Pay attention: Massive breach teaches you four crucial lessons.
The latest HIPAA breach is the largest ever, affecting millions of patients across more than half of the United States. And this is the type of breach that strikes fear into the hearts of many healthcare providers — find out why and what you can do right now to avoid the same disaster.
Background: Tennessee-based Community Health Systems, Inc. (CHS) has reported the breach of approximately 4.5 million patients’ personal information, including patient names, addresses, Social Security numbers, telephone numbers and birthdates. The hackers accessed the patient records in the CHS system in April and June 2014. The affected patient population spans 28 states.

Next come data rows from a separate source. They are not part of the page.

-- pv_equiv track=rewrite | github.com/fine1337/amelia-cs2-cheatchecker | code/amelia.py | parse_vdf_content
-- ===== SOURCE A (Python) =====
-- def parse_vdf_content(content):
--     accounts = []
--     lines = content.splitlines()
--
--     current_entry = {}
--     entry_started = False
--
--     for line in lines:
--         line = line.strip()
--
--         # Пропускаем пустые строки и комментарии
--         if not line or line.startswith('//'):
--             continue
--
--         if line.startswith('"765'):
--             if entry_started and current_entry:
--                 accounts.append(current_entry)
--                 current_entry = {}
--             entry_started = True
--             current_entry['id'] = line.strip('"')
--         elif entry_started:
--             if '"' in line:
--                 parts = line.split('"', 2)
--                 if len(parts) >= 3:
--                     key = parts[1].strip()
--                     value = parts[2].strip()
--                     current_entry[key] = value
--
--     if entry_started and current_entry:
--         accounts.append(current_entry)
--
--     return accounts
-- ===== SOURCE B (Python) =====
-- def parse_vdf_content(content):
--     # phase 1: cleaned token stream (stripped, no empties, no comments)
--     cleaned = [s for s in (ln.strip() for ln in content.splitlines())
--                if s and not s.startswith('//')]
--     # phase 2: drop everything before the first header line
--     j = 0
--     while j < len(cleaned) and not cleaned[j].startswith('"765'):
--         j += 1
--     rest = cleaned[j:]
--     # phase 3: cut off one block per header, map it to its dict
--     result = []
--     while rest:
--         i = 1
--         while i < len(rest) and not rest[i].startswith('"765'):
--             i += 1
--         entry = {'id': rest[0].strip('"')}
--         for line in rest[1:i]:
--             if '"' in line:
--                 parts = line.split('"', 2)
--                 if len(parts) >= 3:
--                     entry[parts[1].strip()] = parts[2].strip()
--         result.append(entry)
--         rest = rest[i:]
--     return result
-- ===== Notes on version B (the rewrite author's own statement) =====
-- stated objective: alternative
-- what changed: A is a single-pass state machine carrying (accounts, current_entry, entry_started) through every raw line; B is a three-phase pipeline: build the cleaned token stream, drop the prologue before the first header line, then repeatedly cut one header-delimited block off the front and map it to its dict.
import Mathlib
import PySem

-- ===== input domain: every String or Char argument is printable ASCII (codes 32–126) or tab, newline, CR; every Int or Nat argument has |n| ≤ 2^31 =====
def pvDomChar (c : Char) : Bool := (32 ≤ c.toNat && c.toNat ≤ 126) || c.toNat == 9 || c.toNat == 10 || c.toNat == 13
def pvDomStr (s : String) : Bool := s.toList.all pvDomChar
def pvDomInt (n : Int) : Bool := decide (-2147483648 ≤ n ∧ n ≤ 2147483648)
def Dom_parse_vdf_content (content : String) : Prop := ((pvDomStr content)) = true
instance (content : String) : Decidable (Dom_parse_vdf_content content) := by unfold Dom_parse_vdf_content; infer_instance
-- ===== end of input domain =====

-- B re-decomposes A's one-pass state machine as clean-lines / drop-prologue / cut-one-block-per-header;
-- same return value (objective: alternative decomposition, not faster).

-- ===== PORT A =====
-- shared helper: the key/value-line fragment is textually identical in both Pythons
-- (if '"' in line: parts = line.split('"', 2); if len(parts) >= 3: entry[parts[1].strip()] = parts[2].strip())
def pvKV (cur : PySem.Dict String String) (line : String) : PySem.Dict String String :=
  if PySem.Str.isIn "\"" line then
    match PySem.Str.splitMax? line "\"" 2 with
    | some (_ :: p1 :: p2 :: _) => cur.insert (PySem.Str.strip p1) (PySem.Str.strip p2)
    | _ => cur
  else cur

-- one iteration of A's for-loop; state = (accounts, current_entry, entry_started)
def pvAStep (st : List (PySem.Dict String String) × PySem.Dict String String × Bool)
    (line0 : String) : List (PySem.Dict String String) × PySem.Dict String String × Bool :=
  let line := PySem.Str.strip line0
  if line == "" || PySem.Str.startswith line "//" then st
  else if PySem.Str.startswith line "\"765" then
    let acc := if st.2.2 && !st.2.1.items.isEmpty then st.1 ++ [st.2.1] else st.1
    let cur := if st.2.2 && !st.2.1.items.isEmpty then PySem.Dict.empty else st.2.1
    (acc, cur.insert "id" (PySem.Str.stripChars line "\""), true)
  else if st.2.2 then (st.1, pvKV st.2.1 line, st.2.2)
  else st

def parse_vdf_content (content : String) : List (List (String × String)) :=
  let st := (PySem.Str.splitlines content).foldl pvAStep ([], PySem.Dict.empty, false)
  (if st.2.2 && !st.2.1.items.isEmpty then st.1 ++ [st.2.1] else st.1).map PySem.Dict.items

-- ===== PORT B =====
def pvHdr (s : String) : Bool := PySem.Str.startswith s "\"765"

-- phase 1: cleaned token stream
def pvClean (content : String) : List String :=
  ((PySem.Str.splitlines content).map PySem.Str.strip).filter
    (fun s => !(s == "") && !PySem.Str.startswith s "//")

-- one block's dict: 'id' from the header, then the body's key/value lines
def pvEntry (header : String) (body : List String) : PySem.Dict String String :=
  body.foldl pvKV ((PySem.Dict.empty).insert "id" (PySem.Str.stripChars header "\""))

-- phase 3: Source B's outer while loop — cut off one block per header
def pvEntries : List String → List (PySem.Dict String String)
  | [] => []
  | h :: tl =>
    pvEntry h (tl.takeWhile (fun s => !pvHdr s)) ::
      pvEntries (tl.dropWhile (fun s => !pvHdr s))
termination_by l => l.length
decreasing_by simpa using Nat.lt_succ_of_le (List.length_dropWhile_le _ _)

def parse_vdf_content_alt (content : String) : List (List (String × String)) :=
  (pvEntries ((pvClean content).dropWhile (fun s => !pvHdr s))).map PySem.Dict.items

-- ===== PRECONDITION & SPEC =====
def Spec_parse_vdf_content (content : String) (out : List (List (String × String))) : Prop := out = parse_vdf_content_alt content
instance (content : String) (out : List (List (String × String))) : Decidable (Spec_parse_vdf_content content out) := by unfold Spec_parse_vdf_content; infer_instance

-- ===== CLAIM (what is proved, stated in full; the proofs are below) =====
def Claim_equal_parse_vdf_content : Prop := ∀ (content : String), Dom_parse_vdf_content content → Spec_parse_vdf_content content (parse_vdf_content content)

-- ===== LEMMAS AND PROOFS =====

-- A's step on an already-stripped, kept (non-empty, non-comment) line
def pvStepC (st : List (PySem.Dict String String) × PySem.Dict String String × Bool)
    (line : String) : List (PySem.Dict String String) × PySem.Dict String String × Bool :=
  if pvHdr line then
    let acc := if st.2.2 && !st.2.1.items.isEmpty then st.1 ++ [st.2.1] else st.1
    let cur := if st.2.2 && !st.2.1.items.isEmpty then PySem.Dict.empty else st.2.1
    (acc, cur.insert "id" (PySem.Str.stripChars line "\""), true)
  else if st.2.2 then (st.1, pvKV st.2.1 line, st.2.2)
  else st

-- A's tail: append the pending entry if the loop ended inside one
def pvAfin (st : List (PySem.Dict String String) × PySem.Dict String String × Bool) :
    List (PySem.Dict String String) :=
  if st.2.2 && !st.2.1.items.isEmpty then st.1 ++ [st.2.1] else st.1

lemma pvAStep_eq (st : List (PySem.Dict String String) × PySem.Dict String String × Bool)
    (l : String) :
    pvAStep st l =
      if PySem.Str.strip l == "" || PySem.Str.startswith (PySem.Str.strip l) "//" then st
      else pvStepC st (PySem.Str.strip l) := rfl

lemma foldl_clean (lines : List String)
    (st : List (PySem.Dict String String) × PySem.Dict String String × Bool) :
    lines.foldl pvAStep st =
      ((lines.map PySem.Str.strip).filter
        (fun s => !(s == "") && !PySem.Str.startswith s "//")).foldl pvStepC st := by
  induction lines generalizing st with
  | nil => rfl
  | cons l tl ih =>
    simp only [List.foldl_cons, List.map_cons, List.filter_cons, pvAStep_eq]
    by_cases h : (PySem.Str.strip l == "" || PySem.Str.startswith (PySem.Str.strip l) "//") = true
    · have hk : (!(PySem.Str.strip l == "") && !PySem.Str.startswith (PySem.Str.strip l) "//") = false := by
        rcases Bool.or_eq_true_iff.mp h with h1 | h1 <;> rw [h1]
        · rfl
        · simp only [Bool.not_true, Bool.and_false]
      rw [if_pos h, hk]
      simpa using ih st
    · have hk : (!(PySem.Str.strip l == "") && !PySem.Str.startswith (PySem.Str.strip l) "//") = true := by
        rcases Bool.or_eq_false_iff.mp (Bool.eq_false_iff.mpr h) with ⟨h1, h2⟩
        rw [h1, h2]
        rfl
      rw [if_neg h, hk]
      simpa using ih (pvStepC st (PySem.Str.strip l))

lemma insert_items_ne_nil (d : PySem.Dict String String) (k v : String) :
    (d.insert k v).items ≠ [] := by
  rw [PySem.Dict.items_insert]
  split_ifs with h
  · intro hnil
    rw [List.map_eq_nil_iff] at hnil
    rw [PySem.Dict.contains_iff_mem_keys] at h
    have hk : d.keys = d.items.map Prod.fst := List.toList_toArray
    rw [hk, hnil] at h
    simp at h
  · simp

lemma pvKV_items_ne_nil (cur : PySem.Dict String String) (l : String)
    (h : cur.items ≠ []) : (pvKV cur l).items ≠ [] := by
  unfold pvKV
  split_ifs
  · rcases hs : PySem.Str.splitMax? l "\"" 2 with _ | parts
    · exact h
    · match parts with
      | [] => exact h
      | [_] => exact h
      | [_, _] => exact h
      | _ :: p1 :: p2 :: _ => exact insert_items_ne_nil _ _ _
  · exact h

lemma foldl_started (ls : List String) (acc : List (PySem.Dict String String))
    (cur : PySem.Dict String String) (hcur : cur.items ≠ []) :
    pvAfin (ls.foldl pvStepC (acc, cur, true)) =
      acc ++ (ls.takeWhile (fun s => !pvHdr s)).foldl pvKV cur ::
        pvEntries (ls.dropWhile (fun s => !pvHdr s)) := by
  induction ls generalizing acc cur with
  | nil => simp [pvAfin, pvEntries, hcur]
  | cons l tl ih =>
    by_cases h : pvHdr l
    · have hstep : pvStepC (acc, cur, true) l =
          (acc ++ [cur], PySem.Dict.empty.insert "id" (PySem.Str.stripChars l "\""), true) := by
        simp [pvStepC, h, hcur]
      simp only [List.foldl_cons, hstep]
      rw [ih _ _ (insert_items_ne_nil _ _ _)]
      rw [List.takeWhile_cons_of_neg (by simp [h]), List.dropWhile_cons_of_neg (by simp [h])]
      rw [pvEntries]
      simp [pvEntry]
    · have hstep : pvStepC (acc, cur, true) l = (acc, pvKV cur l, true) := by
        simp [pvStepC, h]
      simp only [List.foldl_cons, hstep]
      rw [ih _ _ (pvKV_items_ne_nil _ _ hcur)]
      rw [List.takeWhile_cons_of_pos (by simp [h]), List.dropWhile_cons_of_pos (by simp [h])]
      simp

lemma foldl_unstarted (ls : List String) (acc : List (PySem.Dict String String)) :
    pvAfin (ls.foldl pvStepC (acc, PySem.Dict.empty, false)) =
      acc ++ pvEntries (ls.dropWhile (fun s => !pvHdr s)) := by
  induction ls generalizing acc with
  | nil => simp [pvAfin, pvEntries]
  | cons l tl ih =>
    by_cases h : pvHdr l
    · have hstep : pvStepC (acc, PySem.Dict.empty, false) l =
          (acc, PySem.Dict.empty.insert "id" (PySem.Str.stripChars l "\""), true) := by
        simp [pvStepC, h]
      simp only [List.foldl_cons, hstep]
      rw [foldl_started _ _ _ (insert_items_ne_nil _ _ _)]
      rw [List.dropWhile_cons_of_neg (by simp [h])]
      rw [pvEntries]
      simp [pvEntry]
    · have hstep : pvStepC (acc, PySem.Dict.empty, false) l = (acc, PySem.Dict.empty, false) := by
        simp [pvStepC, h]
      simp only [List.foldl_cons, hstep]
      rw [ih, List.dropWhile_cons_of_pos (by simp [h])]

-- ===== VERDICT (by name: the statement is the Claim_ definition above) =====
theorem parse_vdf_content_spec : Claim_equal_parse_vdf_content := by
  intro content _
  unfold Spec_parse_vdf_content
  simp only [parse_vdf_content, parse_vdf_content_alt, pvClean]
  rw [foldl_clean]
  have h := foldl_unstarted
      (((PySem.Str.splitlines content).map PySem.Str.strip).filter
        (fun s => !(s == "") && !PySem.Str.startswith s "//")) []
  simp only [pvAfin, List.nil_append] at h
  rw [h]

Keep in Mind HIPAA’s Wide PHI Definition
“Although the breached records do not contain the details of the patients’ treatment at CHS’ hospitals, the identifying information in the records still meets the HIPAA definition of ‘protected health information’ [PHI],” noted attorney Casey Moriarty in an Aug. 19 Ogden Murphy Wallace Attorneys health law blog posting. “Therefore, CHS will have to follow the HIPAA breach notification requirements.”
The hackers were an “Advanced Persistent Threat” Chinese group that used highly sophisticated malware and technology to attack CHS’ systems, bypassing the security measures in place, reported partner attorney Linn Foster Freedman in an Aug. 22 privacy alert posting for the law firm Nixon Peabody LLP. Then, the hacker group copied and transferred the patient data outside CHS.
‘Heartbleed’ Bug Strikes Again?
“The technology is rumored to be the ‘Heartbleed’ bug,” Freedman noted. Federal authorities identified the hacker group as typically seeking valuable intellectual property, such as medical device development data. But in this case, the group accessed non-medical patient data related to physician practice operations.
CHS first reported the breach to the Securities and Exchange Commission (SEC) and has hired the data security firm Mandiant to investigate the breach. CHS is also in the process of notifying the affected patients.
But because the data involved in the incident falls under HIPAA, CHS must also report the breach to the HHS Office for Civil Rights (OCR), pursuant to the Health Information for Technology and Clinical Health Act (HITECH), Freedman stated. And once CHS does so, this breach will become “the largest HIPAA breach reported to the OCR since HITECH was enacted in 2009.”
Follow 4 Expert Tips to Prevent This Type of Breach
This type of massive, sophisticated data breach may seem impossible to prevent — but you can actually avoid it by taking a few simple steps. Moriarty offered the following tips:
1. Safeguard & Educate: This large breach is yet another reminder to safeguard your electronic systems and educate your staff members on security policies and procedures.
2. Watch Staff Emails: The type of malware that caused this breach is relatively easy to overlook. A staff member who clicks on a link in an email or responds to an email from hackers who pose as security personnel could result in unknowingly installing the malware.
3. Use Encryption: Consider employing encryption technology that meets the HIPAA breach safe-harbor standards to avoid or mitigate this type of breach.
4. Check with IT: When staff members are in doubt about a suspicious email, phone call or other communication, instruct them to always check with your information technology (IT) personnel and your HIPAA Privacy Officer before taking any action.
FBI: How Your IT Personnel Can Thwart This Attack
The threat of this type of breach is growing exponentially — so much so in fact that the FBI recently released an alert. The alert states that the FBI has “observed malicious actors targeting healthcare related systems,” possibly to obtain PHI or Personally Identifiable Information (PII).
“These actors have also been seen targeting multiple companies in the healthcare and medical device industry, typically targeting valuable intellectual property, such as medical device and equipment development data,” the FBI warns. “Though the initial intrusion vector is unknown, we believe that a spear phish email message was used to deliver the initial malware.”
The FBI goes on to detail two main indicators of a possible compromise to your IT systems:
1. Network-Based Indicator. Outgoing traffic through standard HTTP/HTTPS ports 80, 443 (and possibly others), but obfuscates traffic by XORing the traffic with 0x36.
2. Host-Based Indicator. The malware runs as a Windows service “RasWmi (Remote Access Service)” from the malicious.dll C:Windowssystem32wbemraswmi.dll. The implant is installed from an executable file (the file has been observed under a variety of names) which drops the raswmi.dll file into the same directory and sets it to run as a service.